-- pv_equiv track=rewrite | github.com/danielarico/code_challenges | site_1/173/173.py | find_is_chord
-- ===== SOURCE A (Python) =====
-- from typing import List, Dict, Tuple
--
-- TOTAL_NOTES = 12
--
-- def compute_step(root: int, step: int) -> int:
--     """Computes note at a given distance from the root"""
--     if root + step > TOTAL_NOTES - 1:
--         return step - (TOTAL_NOTES - root)
--     return root + step
--
-- def find_steps(root: int) -> List[int]:
--     """Find third and fifth notes for a given root"""
--     three_steps = compute_step(root, 3)
--     four_steps = compute_step(root, 4)
--     seven_steps = compute_step(root, 7)
--     return [three_steps, four_steps, seven_steps]
--
-- def check_steps_existence(chord_notes: List[int], root: int,
--                           norm: List[int]) -> Tuple[bool, int, str]:
--     """Check if computed third and fifth for root exists in the testcase"""
--     # Check if fifth is in the array
--     if chord_notes[2] in norm:
--         # Check if third is in the array
--         if chord_notes[0] in norm:
--             return (True, root, "minor")
--         if chord_notes[1] in norm:
--             return (True, root, "major")
--         return (False, root, "other")
--     return (False, root, "other")
--
-- def find_is_chord(normalized: List[int], i: int) -> Tuple[bool, int, str]:
--     """Find if given normalized notes are a chord"""
--     if i == len(normalized):
--         return (False, 0, "other")
--
--     possible_root = normalized[i]
--     # chord_notes receives [three_steps, four_steps, seven_steps]
--     chord_notes = find_steps(possible_root)
--     is_chord = check_steps_existence(chord_notes, possible_root, normalized)
--
--     if is_chord[0]:
--         return is_chord
--     return find_is_chord(normalized, i + 1)
-- ===== SOURCE B (Python) =====
-- from typing import List, Tuple
--
-- def find_is_chord(normalized: List[int], i: int) -> Tuple[bool, int, str]:
--     """Find if given normalized notes are a chord (iterative, inlined steps)."""
--     notes = set(normalized)
--     for idx in range(i, len(normalized)):
--         root = normalized[idx]
--         fifth = root + 7 - 12 if root + 7 > 11 else root + 7
--         if fifth in notes:
--             third = root + 3 - 12 if root + 3 > 11 else root + 3
--             if third in notes:
--                 return (True, root, "minor")
--             fourth = root + 4 - 12 if root + 4 > 11 else root + 4
--             if fourth in notes:
--                 return (True, root, "major")
--     return (False, 0, "other")
-- ===== Notes on version B (the rewrite author's own statement) =====
-- stated objective: faster
-- what changed: Replaced the three helper functions and tail recursion by a single iterative loop over the remaining indices with the step arithmetic inlined and a set of the notes built once, so each chord-membership test is O(1) instead of an O(n) list scan.
import Mathlib
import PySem

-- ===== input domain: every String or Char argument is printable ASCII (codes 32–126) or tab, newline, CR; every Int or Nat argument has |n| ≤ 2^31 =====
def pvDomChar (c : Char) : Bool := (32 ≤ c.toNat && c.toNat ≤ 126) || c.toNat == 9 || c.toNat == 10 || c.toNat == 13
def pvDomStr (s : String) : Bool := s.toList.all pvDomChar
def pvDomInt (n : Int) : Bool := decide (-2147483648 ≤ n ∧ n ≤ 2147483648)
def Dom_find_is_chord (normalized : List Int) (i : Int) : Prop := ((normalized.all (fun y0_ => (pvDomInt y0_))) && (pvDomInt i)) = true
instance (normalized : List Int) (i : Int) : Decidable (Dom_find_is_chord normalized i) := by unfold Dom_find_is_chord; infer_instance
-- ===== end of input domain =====

-- B replaces A's three-helper recursion by a single iterative loop over the remaining
-- indices with the step arithmetic inlined and a membership set built once, making each
-- membership test O(1) instead of an O(n) list scan (objective: faster).

-- ===== PORT A =====
def compute_step (root : Int) (step : Int) : Int :=
  if root + step > 12 - 1 then step - (12 - root) else root + step

def find_steps (root : Int) : List Int :=
  [compute_step root 3, compute_step root 4, compute_step root 7]

def check_steps_existence (chord_notes : List Int) (root : Int) (norm : List Int) :
    Bool × Int × String :=
  -- chord_notes[2]/[0]/[1]: indices always in range for the 3-element list find_steps builds,
  -- so the `.getD 0` default is never taken and the port is exact.
  if norm.contains ((PySem.List.pyGet? chord_notes 2).getD 0) then
    if norm.contains ((PySem.List.pyGet? chord_notes 0).getD 0) then (true, root, "minor")
    else if norm.contains ((PySem.List.pyGet? chord_notes 1).getD 0) then (true, root, "major")
    else (false, root, "other")
  else (false, root, "other")

def find_is_chord (normalized : List Int) (i : Int) : Bool × Int × String :=
  if i = normalized.length then (false, 0, "other")
  else
    match h : PySem.List.pyGet? normalized i with
    | none => (false, 0, "other")  -- Python raises IndexError here; excluded by Pre_
    | some possible_root =>
      let chord_notes := find_steps possible_root
      let is_chord := check_steps_existence chord_notes possible_root normalized
      if is_chord.1 then is_chord
      else find_is_chord normalized (i + 1)
termination_by (normalized.length + 1 - i).toNat
decreasing_by
  have hlt : i < (normalized.length : Int) := by
    by_contra hc
    have hn : PySem.List.pyGet? normalized i = none := by
      rw [PySem.List.pyGet?_eq_none_iff]; simp [PySem.Raise.InRange]; omega
    simp [hn] at h
  omega

-- ===== PORT B =====
def alt_loop (normalized : List Int) (notes : PySem.Set Int) :
    List Int → Bool × Int × String
  | [] => (false, 0, "other")
  | idx :: rest =>
    match PySem.List.pyGet? normalized idx with
    | none => (false, 0, "other")  -- Python raises IndexError here; excluded by Pre_
    | some root =>
      let fifth := if root + 7 > 11 then root + 7 - 12 else root + 7
      if notes.contains fifth then
        let third := if root + 3 > 11 then root + 3 - 12 else root + 3
        if notes.contains third then (true, root, "minor")
        else
          let fourth := if root + 4 > 11 then root + 4 - 12 else root + 4
          if notes.contains fourth then (true, root, "major")
          else alt_loop normalized notes rest
      else alt_loop normalized notes rest

def find_is_chord_alt (normalized : List Int) (i : Int) : Bool × Int × String :=
  alt_loop normalized (PySem.Set.ofList normalized)
    (PySem.List.pyRange i (normalized.length : Int) 1)

-- ===== PRECONDITION & SPEC =====
-- Pre_ excludes exactly the indices i on which Python A raises IndexError (i > len or i < -len).
def Pre_find_is_chord (normalized : List Int) (i : Int) : Prop :=
  -(normalized.length : Int) ≤ i ∧ i ≤ (normalized.length : Int)
instance (normalized : List Int) (i : Int) : Decidable (Pre_find_is_chord normalized i) := by
  unfold Pre_find_is_chord; infer_instance

def pvWitness_find_is_chord : List Int × Int := ([0, 4, 7], 0)

def Spec_find_is_chord (normalized : List Int) (i : Int) (out : Bool × Int × String) : Prop := out = find_is_chord_alt normalized i
instance (normalized : List Int) (i : Int) (out : Bool × Int × String) : Decidable (Spec_find_is_chord normalized i out) := by unfold Spec_find_is_chord; infer_instance

-- ===== CLAIM (what is proved, stated in full; the proofs are below) =====
def Claim_equal_find_is_chord : Prop := ∀ (normalized : List Int) (i : Int), Dom_find_is_chord normalized i → Pre_find_is_chord normalized i → Spec_find_is_chord normalized i (find_is_chord normalized i)

-- ===== LEMMAS AND PROOFS =====

-- A's compute_step equals B's inlined arithmetic.
lemma compute_step_eq (root step : Int) :
    compute_step root step = if root + step > 11 then root + step - 12 else root + step := by
  unfold compute_step
  split_ifs with h h' h' <;> omega

lemma set_contains_ofList (xs : List Int) (x : Int) :
    (PySem.Set.ofList xs).contains x = xs.contains x := by
  simp [pysem]

-- A's check on find_steps root equals B's inlined branch structure.
lemma check_eq (root : Int) (norm : List Int) :
    check_steps_existence (find_steps root) root norm =
      if norm.contains (if root + 7 > 11 then root + 7 - 12 else root + 7) then
        if norm.contains (if root + 3 > 11 then root + 3 - 12 else root + 3) then
          (true, root, "minor")
        else if norm.contains (if root + 4 > 11 then root + 4 - 12 else root + 4) then
          (true, root, "major")
        else (false, root, "other")
      else (false, root, "other") := by
  unfold check_steps_existence find_steps
  simp [PySem.List.pyGet?, PySem.List.pyIdx?, compute_step_eq]

lemma main_lemma (normalized : List Int) (i : Int)
    (h1 : -(normalized.length : Int) ≤ i) (h2 : i ≤ (normalized.length : Int)) :
    find_is_chord normalized i =
      alt_loop normalized (PySem.Set.ofList normalized)
        (PySem.List.pyRange i (normalized.length : Int) 1) := by
  by_cases he : i = (normalized.length : Int)
  · subst he
    rw [find_is_chord, PySem.List.pyRange_one]
    simp [alt_loop]
  · have hlt : i < (normalized.length : Int) := lt_of_le_of_ne h2 he
    have hget : ∃ r, PySem.List.pyGet? normalized i = some r := by
      cases hg : PySem.List.pyGet? normalized i with
      | none =>
        rw [PySem.List.pyGet?_eq_none_iff] at hg
        exact absurd (by simp [PySem.Raise.InRange]; omega) hg
      | some r => exact ⟨r, rfl⟩
    obtain ⟨root, hroot⟩ := hget
    have ih := main_lemma normalized (i + 1) (by omega) (by omega)
    rw [find_is_chord, PySem.List.pyRange_one_cons hlt]
    simp only [if_neg he]
    conv_rhs => rw [alt_loop]
    rw [hroot]
    simp only [check_eq, set_contains_ofList]
    by_cases c7 : (if root + 7 > 11 then root + 7 - 12 else root + 7) ∈ normalized
    · by_cases c3 : (if root + 3 > 11 then root + 3 - 12 else root + 3) ∈ normalized
      · simp [c7, c3]
      · by_cases c4 : (if root + 4 > 11 then root + 4 - 12 else root + 4) ∈ normalized
        · simp [c7, c3, c4]
        · simp [c7, c3, c4, ih]
    · simp [c7, ih]
termination_by (normalized.length + 1 - i).toNat
decreasing_by omega

-- ===== VERDICT (by name: the statement is the Claim_ definition above) =====
theorem find_is_chord_spec : Claim_equal_find_is_chord := by
  intro normalized i _ hpre
  unfold Spec_find_is_chord find_is_chord_alt
  exact main_lemma normalized i hpre.1 hpre.2
-- ===== PORT A =====
def normalize_row_text (lines : List (List (String × String))) : String :=
  let parts := lines.foldl (fun parts line =>
      let text := PySem.Str.join " " (PySem.Str.split₀ (pvGetText line))
      if text ≠ "" then parts ++ [text] else parts) ([] : List String)
  let row := PySem.Str.join " " parts
  PySem.Str.replace (PySem.Str.replace (PySem.Str.replace (PySem.Str.replace row " ," ",") " ." ".") " ;" ";") " :" ":"

-- ===== PORT B =====
-- `ch in ",.;:"`
def pvPunct (c : Char) : Bool := c == ',' || c == '.' || c == ';' || c == ':'

-- one step of B's character state machine; state = (out, pending-separator flag)
def pvStep (st : List Char × Bool) (ch : Char) : List Char × Bool :=
  if PySem.Chars.isspace ch then (st.1, st.2 || !st.1.isEmpty)
  else if st.2 && pvPunct ch then (st.1 ++ [ch], false)
  else ((if st.2 then st.1 ++ [' '] else st.1) ++ [ch], false)

def normalize_row_text_alt (lines : List (List (String × String))) : String :=
  let st := lines.foldl (fun st line =>
      let st := (pvGetText line).toList.foldl pvStep st
      (st.1, st.2 || !st.1.isEmpty)) (([], false) : List Char × Bool)
  String.ofList st.1

-- ===== PRECONDITION & SPEC =====
def Spec_normalize_row_text (lines : List (List (String × String))) (out : String) : Prop := out = normalize_row_text_alt lines
instance (lines : List (List (String × String))) (out : String) : Decidable (Spec_normalize_row_text lines out) := by unfold Spec_normalize_row_text; infer_instance

-- ===== CLAIM (what is proved, stated in full; the proofs are below) =====
def Claim_equal_normalize_row_text : Prop := ∀ (lines : List (List (String × String))), Dom_normalize_row_text lines → Spec_normalize_row_text lines (normalize_row_text lines)

-- ===== LEMMAS AND PROOFS =====

-- the common normal form: fold the word list with the separator-aware step
def pvStepW (P : Char → Bool) (o w : List Char) : List Char :=
  if o = [] then w else if P (w.headD ' ') then o ++ w else o ++ ' ' :: w

def pvChunk (P : Char → Bool) (v : List Char) : List Char :=
  if P (v.headD ' ') then v else ' ' :: v

def pvJoinF (P : Char → Bool) : List (List Char) → List Char
  | [] => []
  | w :: ws => w ++ ws.flatMap (pvChunk P)

-- delete every space immediately followed by p, scanning left to right
def pvDel (p : Char) : List Char → List Char
  | [] => []
  | [c] => [c]
  | c :: d :: t => if c = ' ' ∧ d = p then d :: pvDel p t else c :: pvDel p (d :: t)

-- ---- split₀ word facts ----

theorem pv_go_ne_nil : ∀ (s cur : List Char) (acc : List (List Char)),
    (∀ w ∈ acc, w ≠ []) → ∀ w ∈ PySem.Chars.split₀.go s cur acc, w ≠ [] := by
  intro s
  induction s with
  | nil =>
    intro cur acc hacc w hw
    unfold PySem.Chars.split₀.go at hw
    by_cases hc : cur.isEmpty = true
    · simp only [hc, if_true, List.mem_reverse] at hw
      exact hacc w hw
    · simp [hc] at hw
      rcases hw with h | h
      · exact hacc w h
      · rw [h]
        simp only [ne_eq, List.reverse_eq_nil_iff]
        simpa [List.isEmpty_iff] using hc
  | cons c rest ih =>
    intro cur acc hacc w hw
    unfold PySem.Chars.split₀.go at hw
    by_cases hs : PySem.Chars.isspace c = true
    · simp only [hs, if_true] at hw
      by_cases hc : cur.isEmpty = true
      · simp only [hc, if_true] at hw
        exact ih [] acc hacc w hw
      · simp [hc] at hw
        refine ih [] (cur.reverse :: acc) ?_ w hw
        intro v hv
        rw [List.mem_cons] at hv
        rcases hv with h | h
        · rw [h]
          simp only [ne_eq, List.reverse_eq_nil_iff]
          simpa [List.isEmpty_iff] using hc
        · exact hacc v h
    · simp only [hs] at hw
      exact ih (c :: cur) acc hacc w hw

theorem pv_split₀_ne_nil (s : List Char) : ∀ w ∈ PySem.Chars.split₀ s, w ≠ [] := by
  intro w hw
  exact pv_go_ne_nil s [] [] (by simp) w hw

theorem pv_go_nonspace : ∀ (s cur : List Char) (acc : List (List Char)),
    (∀ c ∈ cur, PySem.Chars.isspace c = false) →
    (∀ w ∈ acc, ∀ c ∈ w, PySem.Chars.isspace c = false) →
    ∀ w ∈ PySem.Chars.split₀.go s cur acc, ∀ c ∈ w, PySem.Chars.isspace c = false := by
  intro s
  induction s with
  | nil =>
    intro cur acc hcur hacc w hw
    unfold PySem.Chars.split₀.go at hw
    by_cases hc : cur.isEmpty = true
    · simp only [hc, if_true, List.mem_reverse] at hw
      exact hacc w hw
    · simp [hc] at hw
      rcases hw with h | h
      · exact hacc w h
      · intro c hcw
        rw [h, List.mem_reverse] at hcw
        exact hcur c hcw
  | cons c rest ih =>
    intro cur acc hcur hacc w hw
    unfold PySem.Chars.split₀.go at hw
    by_cases hs : PySem.Chars.isspace c = true
    · simp only [hs, if_true] at hw
      by_cases hc : cur.isEmpty = true
      · simp only [hc, if_true] at hw
        exact ih [] acc (by simp) hacc w hw
      · simp [hc] at hw
        refine ih [] (cur.reverse :: acc) (by simp) ?_ w hw
        intro v hv
        rw [List.mem_cons] at hv
        rcases hv with h | h
        · intro d hd
          rw [h, List.mem_reverse] at hd
          exact hcur d hd
        · exact hacc v h
    · simp only [hs] at hw
      refine ih (c :: cur) acc ?_ hacc w hw
      intro d hd
      rw [List.mem_cons] at hd
      rcases hd with h | h
      · rw [h]; simpa using hs
      · exact hcur d h

theorem pv_split₀_nonspace (s : List Char) :
    ∀ w ∈ PySem.Chars.split₀ s, ∀ c ∈ w, PySem.Chars.isspace c = false := by
  intro w hw
  exact pv_go_nonspace s [] [] (by simp) (by simp) w hw

-- one-step unfoldings of split₀.go (definitional)
theorem pv_go_cons (c : Char) (rest cur : List Char) (acc : List (List Char)) :
    PySem.Chars.split₀.go (c :: rest) cur acc
      = if PySem.Chars.isspace c = true
        then (if cur.isEmpty = true then PySem.Chars.split₀.go rest [] acc
              else PySem.Chars.split₀.go rest [] (cur.reverse :: acc))
        else PySem.Chars.split₀.go rest (c :: cur) acc := rfl

-- acc of split₀.go factors out
theorem pv_go_acc : ∀ (s cur : List Char) (acc : List (List Char)),
    PySem.Chars.split₀.go s cur acc = acc.reverse ++ PySem.Chars.split₀.go s cur [] := by
  intro s
  induction s with
  | nil =>
    intro cur acc
    unfold PySem.Chars.split₀.go
    by_cases hc : cur.isEmpty = true <;> simp [hc]
  | cons c rest ih =>
    intro cur acc
    unfold PySem.Chars.split₀.go
    by_cases hs : PySem.Chars.isspace c = true
    · by_cases hc : cur.isEmpty = true
      · simp only [hs, hc, if_true]
        exact ih [] acc
      · simp only [hs, hc, if_true, if_false]
        rw [ih [] (cur.reverse :: acc), ih [] [cur.reverse]]
        simp
    · simp only [hs, if_false]
      exact ih (c :: cur) acc

-- ---- pvStepW / pvChunk basics ----

theorem pv_stepW_append (P : Char → Bool) (o w m : List Char) (hw : w ≠ []) :
    pvStepW P o (w ++ m) = pvStepW P o w ++ m := by
  obtain ⟨c, w', rfl⟩ := List.exists_cons_of_ne_nil hw
  unfold pvStepW
  by_cases ho : o = [] <;> simp [ho] <;> split_ifs <;> simp

theorem pv_stepW_ne_nil (P : Char → Bool) (o w : List Char) (hw : w ≠ []) :
    pvStepW P o w ≠ [] := by
  unfold pvStepW
  split_ifs <;> simp [hw]

theorem pv_stepW_eq_chunk (P : Char → Bool) (o w : List Char) (ho : o ≠ []) :
    pvStepW P o w = o ++ pvChunk P w := by
  unfold pvStepW pvChunk
  split_ifs with h1 h2 <;> simp_all

theorem pv_foldl_stepW (P : Char → Bool) :
    ∀ (ws : List (List Char)) (o : List Char), o ≠ [] →
    List.foldl (pvStepW P) o ws = o ++ ws.flatMap (pvChunk P) := by
  intro ws
  induction ws with
  | nil => simp
  | cons w ws ih =>
    intro o ho
    rw [List.foldl_cons, pv_stepW_eq_chunk P o w ho, ih _ (by simp [ho])]
    simp

theorem pv_foldl_stepW_nil (P : Char → Bool) (ws : List (List Char))
    (h : ∀ w ∈ ws, w ≠ []) :
    List.foldl (pvStepW P) [] ws = pvJoinF P ws := by
  cases ws with
  | nil => simp [pvJoinF]
  | cons w ws =>
    have hw : w ≠ [] := h w (by simp)
    rw [List.foldl_cons]
    show List.foldl (pvStepW P) (pvStepW P [] w) ws = _
    rw [show pvStepW P [] w = w by unfold pvStepW; simp,
        pv_foldl_stepW P ws w hw]
    rfl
----------
What is expected
Across the listing above, find all lines where the word "equals" is present and copy them.

Response to the exercise
-- A's compute_step equals B's inlined arithmetic.
-- A's check on find_steps root equals B's inlined branch structure.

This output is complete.